In the listing that follows, locate the line containing "simp only [rugbyStepA, pts]" and the line containing "unfold Spec_rugby_solver rugby_solver". Retype exactly those two lines and every line between them, and nothing more.

- INFORMATION GIVEN -
————

-- pv_equiv track=rewrite | github.com/JakeSaunders1995/comp16321MarkingMid | CW_rugby/rugby_z35437sk/rugby_z35437sk.py | rugby_solver
-- ===== SOURCE A (Python) =====
-- def rugby_solver(st):
--     team1=False
--     team2=False
--     score1=0
--     score2=0
--     for ch in st:
-- 					if(ch=='1'):
-- 						team1=True
-- 						team2=False
-- 						continue
-- 					if(ch=='2'):
-- 						team2=True
-- 						team1=False
-- 						continue
--
-- 					if(team1==True):
-- 						if(ch=='t'):
-- 							score1+=5
-- 						if(ch=='c'):
-- 							score1+=2
-- 						if(ch=='p'):
-- 							score1+=3
-- 						if(ch=='d'):
-- 							score1+=3
-- 						else:
-- 							continue
-- 					if(team2==True):
-- 						if(ch=='t'):
-- 							score2+=5
-- 						if(ch=='c'):
-- 							score2+=2
-- 						if(ch=='p'):
-- 							score2+=3
-- 						if(ch=='d'):
-- 							score2+=3
-- 						else:
-- 							continue
--     return (str(score1)+":"+str(score2)+"\n")
-- ===== SOURCE B (Python) =====
-- def rugby_solver(st):
--     points = {'t': 5, 'c': 2, 'p': 3, 'd': 3}
--     current = None
--     team1_plays = []
--     team2_plays = []
--     for ch in st:
--         if ch == '1':
--             current = 1
--         elif ch == '2':
--             current = 2
--         elif current == 1:
--             team1_plays.append(ch)
--         elif current == 2:
--             team2_plays.append(ch)
--     score1 = sum(points.get(c, 0) for c in team1_plays)
--     score2 = sum(points.get(c, 0) for c in team2_plays)
--     return f"{score1}:{score2}\n"
-- ===== Notes on version B (the rewrite author's own statement) =====
-- stated objective: simpler
-- what changed: B first partitions the play characters into per-team lists keyed by a current-team marker, then scores each list with a single points dict, replacing A's inline dual-boolean state machine with its tangled if/continue chains.
import Mathlib
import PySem

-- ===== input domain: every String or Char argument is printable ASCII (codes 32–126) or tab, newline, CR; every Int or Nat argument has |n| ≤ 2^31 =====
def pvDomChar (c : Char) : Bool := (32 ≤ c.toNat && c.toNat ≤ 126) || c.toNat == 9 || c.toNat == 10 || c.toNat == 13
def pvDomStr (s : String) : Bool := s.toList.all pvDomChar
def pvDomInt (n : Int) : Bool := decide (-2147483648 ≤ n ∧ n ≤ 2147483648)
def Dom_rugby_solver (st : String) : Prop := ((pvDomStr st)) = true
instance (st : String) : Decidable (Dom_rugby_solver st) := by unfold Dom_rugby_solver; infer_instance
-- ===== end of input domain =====

-- B partitions plays into per-team lists first and scores them with a points dict afterwards,
-- replacing A's inline dual-boolean state machine; same cost, simpler shape.


-- ===== PORT A =====
-- one loop-body step of A: state (team1, team2, score1, score2), transliterated branch by branch
-- (A's 'else: continue' after the 'd' test skips the team2 block when team1 is set and ch ≠ 'd')
def rugbyStepA (s : Bool × Bool × Int × Int) (ch : Char) : Bool × Bool × Int × Int :=
  let (team1, team2, score1, score2) := s
  if ch = '1' then (true, false, score1, score2)
  else if ch = '2' then (false, true, score1, score2)
  else
    if team1 = true then
      let score1 := if ch = 't' then score1 + 5 else score1
      let score1 := if ch = 'c' then score1 + 2 else score1
      let score1 := if ch = 'p' then score1 + 3 else score1
      if ch = 'd' then
        let score1 := score1 + 3
        -- falls through to the team2 block
        if team2 = true then
          let score2 := if ch = 't' then score2 + 5 else score2
          let score2 := if ch = 'c' then score2 + 2 else score2
          let score2 := if ch = 'p' then score2 + 3 else score2
          if ch = 'd' then (team1, team2, score1, score2 + 3)
          else (team1, team2, score1, score2)
        else (team1, team2, score1, score2)
      else (team1, team2, score1, score2)   -- 'else: continue'
    else
      if team2 = true then
        let score2 := if ch = 't' then score2 + 5 else score2
        let score2 := if ch = 'c' then score2 + 2 else score2
        let score2 := if ch = 'p' then score2 + 3 else score2
        if ch = 'd' then (team1, team2, score1, score2 + 3)
        else (team1, team2, score1, score2)
      else (team1, team2, score1, score2)

def rugby_solver (st : String) : String :=
  PySem.Int.toStr (st.toList.foldl rugbyStepA (false, false, 0, 0)).2.2.1 ++ ":" ++
    PySem.Int.toStr (st.toList.foldl rugbyStepA (false, false, 0, 0)).2.2.2 ++ "\n"

-- ===== PORT B =====
def rugbyPoints : PySem.Dict Char Int :=
  ((((PySem.Dict.empty).insert 't' 5).insert 'c' 2).insert 'p' 3).insert 'd' 3

-- partition pass: state (current, team1_plays, team2_plays)
def rugbyStepB (s : Option Int × List Char × List Char) (ch : Char) :
    Option Int × List Char × List Char :=
  let (current, p1, p2) := s
  if ch = '1' then (some 1, p1, p2)
  else if ch = '2' then (some 2, p1, p2)
  else if current = some 1 then (current, p1 ++ [ch], p2)
  else if current = some 2 then (current, p1, p2 ++ [ch])
  else (current, p1, p2)

def rugbyScore (plays : List Char) : Int :=
  plays.foldl (fun acc c => acc + rugbyPoints.getD c 0) 0

def rugby_solver_alt (st : String) : String :=
  PySem.Int.toStr (rugbyScore (st.toList.foldl rugbyStepB (none, [], [])).2.1) ++ ":" ++
    PySem.Int.toStr (rugbyScore (st.toList.foldl rugbyStepB (none, [], [])).2.2) ++ "\n"

-- ===== PRECONDITION & SPEC =====
def Spec_rugby_solver (st : String) (out : String) : Prop := out = rugby_solver_alt st
instance (st : String) (out : String) : Decidable (Spec_rugby_solver st out) := by unfold Spec_rugby_solver; infer_instance

-- ===== CLAIM (what is proved, stated in full; the proofs are below) =====
def Claim_equal_rugby_solver : Prop := ∀ (st : String), Dom_rugby_solver st → Spec_rugby_solver st (rugby_solver st)

-- ===== LEMMAS AND PROOFS =====

-- points awarded by a non-marker character (proof-side characterisation of both scorings)
def pts (c : Char) : Int :=
  if c = 't' then 5 else if c = 'c' then 2 else if c = 'p' then 3 else if c = 'd' then 3 else 0

theorem rugbyPoints_getD (c : Char) : rugbyPoints.getD c 0 = pts c := by
  by_cases h1 : c = 't'
  · subst h1; rfl
  by_cases h2 : c = 'c'
  · subst h2; rfl
  by_cases h3 : c = 'p'
  · subst h3; rfl
  by_cases h4 : c = 'd'
  · subst h4; rfl
  have e1 : ('t' == c) = false := by simpa [beq_iff_eq] using fun h => h1 h.symm
  have e2 : ('c' == c) = false := by simpa [beq_iff_eq] using fun h => h2 h.symm
  have e3 : ('p' == c) = false := by simpa [beq_iff_eq] using fun h => h3 h.symm
  have e4 : ('d' == c) = false := by simpa [beq_iff_eq] using fun h => h4 h.symm
  simp [rugbyPoints, pts, PySem.Dict.getD, PySem.Dict.insert, PySem.Dict.empty, PySem.Dict.get?,
    List.find?, h1, h2, h3, h4, e1, e2, e3, e4]

theorem rugbyScore_append (l : List Char) (c : Char) :
    rugbyScore (l ++ [c]) = rugbyScore l + pts c := by
  simp only [rugbyScore, List.foldl_append, List.foldl_cons, List.foldl_nil]
  rw [rugbyPoints_getD]

-- the state correspondence: A's (team1, team2) ↔ B's current
def encode (t1 t2 : Bool) : Option Int :=
  if t1 then some 1 else if t2 then some 2 else none

-- main invariant: running A's loop from a valid state equals B's partition pass followed by scoring
theorem loop_inv (l : List Char) :
    ∀ (t1 t2 : Bool) (s1 s2 : Int) (p1 p2 : List Char),
      ¬ (t1 = true ∧ t2 = true) →
      s1 = rugbyScore p1 → s2 = rugbyScore p2 →
      (l.foldl rugbyStepA (t1, t2, s1, s2)).2.2.1
          = rugbyScore (l.foldl rugbyStepB (encode t1 t2, p1, p2)).2.1 ∧
        (l.foldl rugbyStepA (t1, t2, s1, s2)).2.2.2
          = rugbyScore (l.foldl rugbyStepB (encode t1 t2, p1, p2)).2.2 := by
  induction l with
  | nil => intro t1 t2 s1 s2 p1 p2 _ h1 h2; exact ⟨h1, h2⟩
  | cons c cs ih =>
    intro t1 t2 s1 s2 p1 p2 hval h1 h2
    simp only [List.foldl_cons]
    by_cases hc1 : c = '1'
    · subst hc1
      have := ih true false s1 s2 p1 p2 (by simp) h1 h2
      simpa [rugbyStepA, rugbyStepB, encode] using this
    · by_cases hc2 : c = '2'
      · subst hc2
        have := ih false true s1 s2 p1 p2 (by simp) h1 h2
        simpa [rugbyStepA, rugbyStepB, encode, hc1] using this
      · -- non-marker character: case on the (valid) team state
        cases t1 with
        | true =>
          have ht2 : t2 = false := by
            cases t2 with
            | true => exact absurd ⟨rfl, rfl⟩ hval
            | false => rfl
          subst ht2
          have hstepA : rugbyStepA (true, false, s1, s2) c = (true, false, s1 + pts c, s2) := by
            by_cases h1' : c = 't' <;> by_cases h2' : c = 'c' <;> by_cases h3' : c = 'p' <;>
              by_cases h4' : c = 'd' <;>
              simp [rugbyStepA, pts, hc1, hc2, h1', h2', h3', h4']
          have hstepB : rugbyStepB (encode true false, p1, p2) c
              = (encode true false, p1 ++ [c], p2) := by
            simp [rugbyStepB, encode, hc1, hc2]
          rw [hstepA, hstepB]
          exact ih true false (s1 + pts c) s2 (p1 ++ [c]) p2 (by simp)
            (by rw [rugbyScore_append, h1]) h2
        | false =>
          cases t2 with
          | true =>
            have hstepA : rugbyStepA (false, true, s1, s2) c = (false, true, s1, s2 + pts c) := by
              simp only [rugbyStepA, pts]
              by_cases h1' : c = 't' <;> by_cases h2' : c = 'c' <;> by_cases h3' : c = 'p' <;>
                by_cases h4' : c = 'd' <;> simp_all
            have hstepB : rugbyStepB (encode false true, p1, p2) c
                = (encode false true, p1, p2 ++ [c]) := by
              simp [rugbyStepB, encode, hc1, hc2]
            rw [hstepA, hstepB]
            exact ih false true s1 (s2 + pts c) p1 (p2 ++ [c]) (by simp) h1
              (by rw [rugbyScore_append, h2])
          | false =>
            have hstepA : rugbyStepA (false, false, s1, s2) c = (false, false, s1, s2) := by
              simp [rugbyStepA, hc1, hc2]
            have hstepB : rugbyStepB (encode false false, p1, p2) c
                = (encode false false, p1, p2) := by
              simp [rugbyStepB, encode, hc1, hc2]
            rw [hstepA, hstepB]
            exact ih false false s1 s2 p1 p2 (by simp) h1 h2

-- ===== VERDICT (by name: the statement is the Claim_ definition above) =====
theorem rugby_solver_spec : Claim_equal_rugby_solver := by
  intro st _
  unfold Spec_rugby_solver rugby_solver rugby_solver_alt
  have h := loop_inv st.toList false false 0 0 [] [] (by simp) (by simp [rugbyScore])
    (by simp [rugbyScore])
  simp only [encode, Bool.false_eq_true, if_false] at h
  rw [h.1, h.2]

————

- RESULT FOR THIS TASK -
              simp only [rugbyStepA, pts]
              by_cases h1' : c = 't' <;> by_cases h2' : c = 'c' <;> by_cases h3' : c = 'p' <;>
                by_cases h4' : c = 'd' <;> simp_all
            have hstepB : rugbyStepB (encode false true, p1, p2) c
                = (encode false true, p1, p2 ++ [c]) := by
              simp [rugbyStepB, encode, hc1, hc2]
            rw [hstepA, hstepB]
            exact ih false true s1 (s2 + pts c) p1 (p2 ++ [c]) (by simp) h1
              (by rw [rugbyScore_append, h2])
          | false =>
            have hstepA : rugbyStepA (false, false, s1, s2) c = (false, false, s1, s2) := by
              simp [rugbyStepA, hc1, hc2]
            have hstepB : rugbyStepB (encode false false, p1, p2) c
                = (encode false false, p1, p2) := by
              simp [rugbyStepB, encode, hc1, hc2]
            rw [hstepA, hstepB]
            exact ih false false s1 s2 p1 p2 (by simp) h1 h2

-- ===== VERDICT (by name: the statement is the Claim_ definition above) =====
theorem rugby_solver_spec : Claim_equal_rugby_solver := by
  intro st _
  unfold Spec_rugby_solver rugby_solver rugby_solver_alt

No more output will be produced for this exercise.